- _Exercise description_: Starting with the line that contains "def pvDomInt (n" and stopping after the line that contains "def Dom_maximumImportance (n", return each line below exactly as written, with no others.
==== Supplied material ====
-- pv_equiv track=rewrite | github.com/ysuryavanshi/leetcode | 2379-maximum-total-importance-of-roads/maximum-total-importance-of-roads.py | maximumImportance
-- ===== SOURCE A (Python) =====
-- def maximumImportance(n: int, roads: list[list[int]]) -> int:
--     count = [0] * n
--
--     for road in roads:
--         count[road[0]] += 1
--         count[road[1]] += 1
--
--     max_imp = 0
--     count.sort(reverse=True)
--     for c in count:
--         max_imp += c * n
--         n -= 1
--     return max_imp
-- ===== SOURCE B (Python) =====
-- def maximumImportance(n: int, roads: list[list[int]]) -> int:
--     count = [0] * n
--     for road in roads:
--         count[road[0]] += 1
--         count[road[1]] += 1
--     # counting sort: histogram of degrees, then walk degrees high-to-low
--     freq = {}
--     for c in count:
--         freq[c] = freq.get(c, 0) + 1
--     total = 0
--     w = n
--     for d in range(2 * len(roads), -1, -1):
--         for _ in range(freq.get(d, 0)):
--             total += d * w
--             w -= 1
--     return total
-- ===== Notes on version B (the rewrite author's own statement) =====
-- stated objective: alternative
-- what changed: Replaces the comparison sort of the degree array by a counting sort: a histogram of degrees is built in one pass and degrees are emitted from highest to lowest while pairing them with the weights n, n-1, ..., 1.
import Mathlib
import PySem

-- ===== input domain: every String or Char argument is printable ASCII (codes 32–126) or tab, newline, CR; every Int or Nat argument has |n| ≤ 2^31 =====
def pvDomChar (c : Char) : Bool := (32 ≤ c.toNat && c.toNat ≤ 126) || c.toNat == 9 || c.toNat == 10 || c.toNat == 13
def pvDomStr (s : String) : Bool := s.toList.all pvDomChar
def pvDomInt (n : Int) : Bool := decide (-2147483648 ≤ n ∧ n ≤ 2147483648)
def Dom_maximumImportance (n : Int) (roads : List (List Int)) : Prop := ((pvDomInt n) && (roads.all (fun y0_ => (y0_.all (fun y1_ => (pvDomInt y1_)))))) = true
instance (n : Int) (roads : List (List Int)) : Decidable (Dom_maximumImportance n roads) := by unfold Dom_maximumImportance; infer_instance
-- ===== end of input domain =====

-- B replaces A's comparison sort of the degree array by a counting sort: a degree histogram
-- walked from the highest possible degree down, paired with the weights n, n-1, ..., 1.

-- ===== PORT A =====
-- the first phase, identical in both Pythons: build the degree array `count`
def pvDegrees (n : Int) (roads : List (List Int)) : List Int :=
  roads.foldl (fun c road =>
    let i := PySem.List.pyGetD road 0 0
    let c := PySem.List.pySetD c i (PySem.List.pyGetD c i 0 + 1)
    let j := PySem.List.pyGetD road 1 0
    PySem.List.pySetD c j (PySem.List.pyGetD c j 0 + 1))
    (List.replicate n.toNat (0 : Int))

def maximumImportance (n : Int) (roads : List (List Int)) : Int :=
  let count := pvDegrees n roads
  let count := PySem.List.sorted count (fun x => x) true
  (count.foldl (fun (st : Int × Int) c => (st.1 + c * st.2, st.2 - 1)) ((0 : Int), n)).1

-- ===== PORT B =====
def maximumImportance_alt (n : Int) (roads : List (List Int)) : Int :=
  let count := pvDegrees n roads
  let freq := count.foldl (fun (f : PySem.Dict Int Int) c => f.insert c (f.getD c 0 + 1)) PySem.Dict.empty
  let st := (PySem.List.pyRange (2 * (roads.length : Int)) (-1) (-1)).foldl
    (fun (st : Int × Int) d =>
      (PySem.List.pyRange 0 (freq.getD d 0) 1).foldl
        (fun (st : Int × Int) _ => (st.1 + d * st.2, st.2 - 1)) st)
    ((0 : Int), n)
  st.1

-- ===== PRECONDITION & SPEC =====
-- Pre_: exactly the inputs where A raises no IndexError: every road has at least two
-- entries and its first two entries are in-range (possibly negative) indices into the
-- degree array of length n (so n ≤ 0 forces roads = []).
def Pre_maximumImportance (n : Int) (roads : List (List Int)) : Prop :=
  ∀ r ∈ roads, 2 ≤ r.length ∧
    PySem.Raise.InRange n.toNat (r.getD 0 0) ∧ PySem.Raise.InRange n.toNat (r.getD 1 0)
instance (n : Int) (roads : List (List Int)) : Decidable (Pre_maximumImportance n roads) := by unfold Pre_maximumImportance; infer_instance

def pvWitness_maximumImportance : Int × List (List Int) := (5, [[0,1],[1,2],[2,0],[0,3]])

def Spec_maximumImportance (n : Int) (roads : List (List Int)) (out : Int) : Prop := out = maximumImportance_alt n roads
instance (n : Int) (roads : List (List Int)) (out : Int) : Decidable (Spec_maximumImportance n roads out) := by unfold Spec_maximumImportance; infer_instance

-- ===== CLAIM (what is proved, stated in full; the proofs are below) =====
def Claim_equal_maximumImportance : Prop := ∀ (n : Int) (roads : List (List Int)), Dom_maximumImportance n roads → Pre_maximumImportance n roads → Spec_maximumImportance n roads (maximumImportance n roads)

-- ===== LEMMAS AND PROOFS =====

-- any element of xs with one slot overwritten is an old element or the new value
theorem pv_mem_pySetD (xs : List Int) (i v : Int) :
    ∀ x ∈ PySem.List.pySetD xs i v, x ∈ xs ∨ x = v := by
  intro x hx
  simp only [PySem.List.pySetD, PySem.List.pySet?, PySem.List.pyIdx?] at hx
  split_ifs at hx <;>
    simp only [Option.map_some, Option.map_none, Option.getD_some, Option.getD_none] at hx
  · exact List.mem_or_eq_of_mem_set hx
  · exact Or.inl hx
  · exact List.mem_or_eq_of_mem_set hx
  · exact Or.inl hx

-- a defaulted lookup is an element or the default
theorem pv_mem_pyGetD (xs : List Int) (i d : Int) :
    PySem.List.pyGetD xs i d ∈ xs ∨ PySem.List.pyGetD xs i d = d := by
  have h : PySem.List.pyGetD xs i d = (PySem.List.pyGet? xs i).getD d := rfl
  rcases hg : PySem.List.pyGet? xs i with _ | y
  · right; simp [h, hg]
  · left; rw [h, hg, Option.getD_some]; exact PySem.List.mem_of_pyGet?_eq_some xs hg

-- one increment keeps all elements in [0, B+1]
theorem pv_incr_bound (c : List Int) (B i : Int) (hB : 0 ≤ B)
    (h : ∀ x ∈ c, 0 ≤ x ∧ x ≤ B) :
    ∀ x ∈ PySem.List.pySetD c i (PySem.List.pyGetD c i 0 + 1), 0 ≤ x ∧ x ≤ B + 1 := by
  intro x hx
  rcases pv_mem_pySetD _ _ _ x hx with hm | he
  · have := h x hm; omega
  · rcases pv_mem_pyGetD c i 0 with hm | h0
    · have := h _ hm; omega
    · rw [he, h0]; omega

-- invariant of the degree-building fold: all entries stay in [0, B + 2·#roads]
theorem pv_deg_fold_bound : ∀ (rs : List (List Int)) (c : List Int) (B : Int), 0 ≤ B →
    (∀ x ∈ c, 0 ≤ x ∧ x ≤ B) →
    ∀ x ∈ rs.foldl (fun c road =>
        let i := PySem.List.pyGetD road 0 0
        let c := PySem.List.pySetD c i (PySem.List.pyGetD c i 0 + 1)
        let j := PySem.List.pyGetD road 1 0
        PySem.List.pySetD c j (PySem.List.pyGetD c j 0 + 1)) c,
      0 ≤ x ∧ x ≤ B + 2 * rs.length := by
  intro rs
  induction rs with
  | nil => intro c B _ h x hx; simp only [List.foldl_nil] at hx
           have := h x hx; simp only [List.length_nil]; omega
  | cons r rs ih =>
      intro c B hB h x hx
      simp only [List.foldl_cons] at hx
      have h1 := pv_incr_bound c B (PySem.List.pyGetD r 0 0) hB h
      have h2 := pv_incr_bound _ (B + 1) (PySem.List.pyGetD r 1 0) (by omega) h1
      have := ih _ (B + 2) (by omega) (fun y hy => by have := h2 y hy; omega) x hx
      simp only [List.length_cons]
      push_cast at this ⊢
      omega

-- every degree is in [0, 2·#roads]
theorem pv_degrees_bound (n : Int) (roads : List (List Int)) :
    ∀ x ∈ pvDegrees n roads, 0 ≤ x ∧ x < ((2 * roads.length + 1 : Nat) : Int) := by
  intro x hx
  have := pv_deg_fold_bound roads (List.replicate n.toNat 0) 0 le_rfl
    (fun y hy => by rw [List.eq_of_mem_replicate hy]; omega) x hx
  push_cast
  omega

-- the descending bucket list: degrees K-1, K-2, …, 0, each repeated as often as it occurs in l
def pvBuck (l : List Int) : Nat → List Int
  | 0 => []
  | k + 1 => List.replicate (l.count ((k : Int))) ((k : Int)) ++ pvBuck l k

theorem pv_mem_pvBuck (l : List Int) : ∀ (k : Nat) (x : Int), x ∈ pvBuck l k → 0 ≤ x ∧ x < (k : Int) := by
  intro k
  induction k with
  | zero => intro x hx; simp [pvBuck] at hx
  | succ k ih =>
      intro x hx
      rcases List.mem_append.mp hx with hx | hx
      · rw [List.eq_of_mem_replicate hx]; push_cast; omega
      · have := ih x hx; push_cast; omega

theorem pv_count_pvBuck (l : List Int) : ∀ (k : Nat) (x : Int),
    (pvBuck l k).count x = if 0 ≤ x ∧ x < (k : Int) then l.count x else 0 := by
  intro k
  induction k with
  | zero => intro x; rw [pvBuck]; rw [if_neg (by push_cast; omega)]; simp
  | succ k ih =>
      intro x
      rw [pvBuck, List.count_append, List.count_replicate, ih]
      by_cases hx : x = (k : Int)
      · subst hx
        rw [if_pos (by simp), if_neg (by omega), if_pos (by push_cast; omega)]
        omega
      · rw [if_neg (by simpa using fun h => hx h.symm)]
        by_cases hr : 0 ≤ x ∧ x < (k : Int)
        · rw [if_pos hr, if_pos (by push_cast; omega)]
          omega
        · rw [if_neg hr, if_neg (by push_cast; omega)]

theorem pv_pairwise_pvBuck (l : List Int) : ∀ (k : Nat), (pvBuck l k).Pairwise (fun a b => b ≤ a) := by
  intro k
  induction k with
  | zero => simp [pvBuck]
  | succ k ih =>
      rw [pvBuck, List.pairwise_append]
      refine ⟨List.pairwise_replicate.mpr (Or.inr le_rfl), ih, ?_⟩
      intro a ha b hb
      rw [List.eq_of_mem_replicate ha]
      exact le_of_lt (pv_mem_pvBuck l k b hb).2

theorem pv_perm_pvBuck (l : List Int) (K : Nat) (h : ∀ x ∈ l, 0 ≤ x ∧ x < (K : Int)) :
    (pvBuck l K).Perm l := by
  rw [List.perm_iff_count]
  intro x
  rw [pv_count_pvBuck]
  by_cases hx : 0 ≤ x ∧ x < (K : Int)
  · rw [if_pos hx]
  · rw [if_neg hx]
    exact (List.count_eq_zero.mpr (fun hm => hx (h x hm))).symm

-- counting sort is sort: the descending bucket list IS sorted(l, reverse=True)
theorem pv_sorted_eq_pvBuck (l : List Int) (K : Nat) (h : ∀ x ∈ l, 0 ≤ x ∧ x < (K : Int)) :
    PySem.List.sorted l (fun x => x) true = pvBuck l K := by
  exact List.Perm.eq_of_pairwise
    (fun a b _ _ h1 h2 => le_antisymm h2 h1)
    (PySem.List.sorted_pairwise_rev l (fun x => x))
    (pv_pairwise_pvBuck l K)
    ((PySem.List.sorted_perm l (fun x => x) true).trans (pv_perm_pvBuck l K h).symm)

-- a loop that ignores its index is a fold over a replicate of the same length
theorem pv_foldl_const {α : Type} (d : Int) : ∀ (l : List α) (st : Int × Int),
    l.foldl (fun (st : Int × Int) _ => (st.1 + d * st.2, st.2 - 1)) st
      = (List.replicate l.length d).foldl (fun (st : Int × Int) c => (st.1 + c * st.2, st.2 - 1)) st := by
  intro l
  induction l with
  | nil => intro st; rfl
  | cons a l ih => intro st; simp only [List.foldl_cons, List.length_cons, List.replicate_succ]; exact ih _

-- B's inner loop over range(freq[d])
theorem pv_inner (k d : Int) (st : Int × Int) :
    (PySem.List.pyRange 0 k 1).foldl (fun (st : Int × Int) _ => (st.1 + d * st.2, st.2 - 1)) st
      = (List.replicate k.toNat d).foldl (fun (st : Int × Int) c => (st.1 + c * st.2, st.2 - 1)) st := by
  rw [pv_foldl_const]
  congr 1
  rw [PySem.List.length_pyRange_one]
  norm_num

-- B's outer countdown loop is a fold over the bucket list
theorem pv_outer (l : List Int) : ∀ (k : Nat) (st : Int × Int),
    (PySem.List.pyRange ((k : Int) - 1) (-1) (-1)).foldl
        (fun (st : Int × Int) d =>
          (List.replicate (l.count d) d).foldl (fun (st : Int × Int) c => (st.1 + c * st.2, st.2 - 1)) st) st
      = (pvBuck l k).foldl (fun (st : Int × Int) c => (st.1 + c * st.2, st.2 - 1)) st := by
  intro k
  induction k with
  | zero => intro st; rw [PySem.List.pyRange_neg_one_eq_nil (by norm_num)]; rfl
  | succ k ih =>
      intro st
      have hc : ((k + 1 : Nat) : Int) - 1 = (k : Int) := by push_cast; ring
      rw [hc, PySem.List.pyRange_neg_one_cons (by omega : (-1 : Int) < (k : Int))]
      simp only [List.foldl_cons]
      rw [ih, pvBuck, List.foldl_append]

-- ===== VERDICT (by name: the statement is the Claim_ definition above) =====
theorem maximumImportance_spec : Claim_equal_maximumImportance := by
  intro n roads _ _
  unfold Spec_maximumImportance maximumImportance maximumImportance_alt
  dsimp only
  have hb := pv_degrees_bound n roads
  rw [pv_sorted_eq_pvBuck (pvDegrees n roads) (2 * roads.length + 1) hb]
  have hfreq : ∀ d : Int,
      ((pvDegrees n roads).foldl
        (fun (f : PySem.Dict Int Int) c => f.insert c (f.getD c 0 + 1)) PySem.Dict.empty).getD d 0
      = (((pvDegrees n roads).count d : Nat) : Int) := by
    intro d
    rw [PySem.Dict.getD_foldl_insert_add_one]
    simp
  simp only [hfreq, pv_inner, Int.toNat_natCast]
  have hm : (2 * (roads.length : Int)) = ((2 * roads.length + 1 : Nat) : Int) - 1 := by
    push_cast; ring
  rw [hm, pv_outer (pvDegrees n roads) (2 * roads.length + 1)]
====
- _Reply_:
def pvDomInt (n : Int) : Bool := decide (-2147483648 ≤ n ∧ n ≤ 2147483648)
def Dom_maximumImportance (n : Int) (roads : List (List Int)) : Prop := ((pvDomInt n) && (roads.all (fun y0_ => (y0_.all (fun y1_ => (pvDomInt y1_)))))) = true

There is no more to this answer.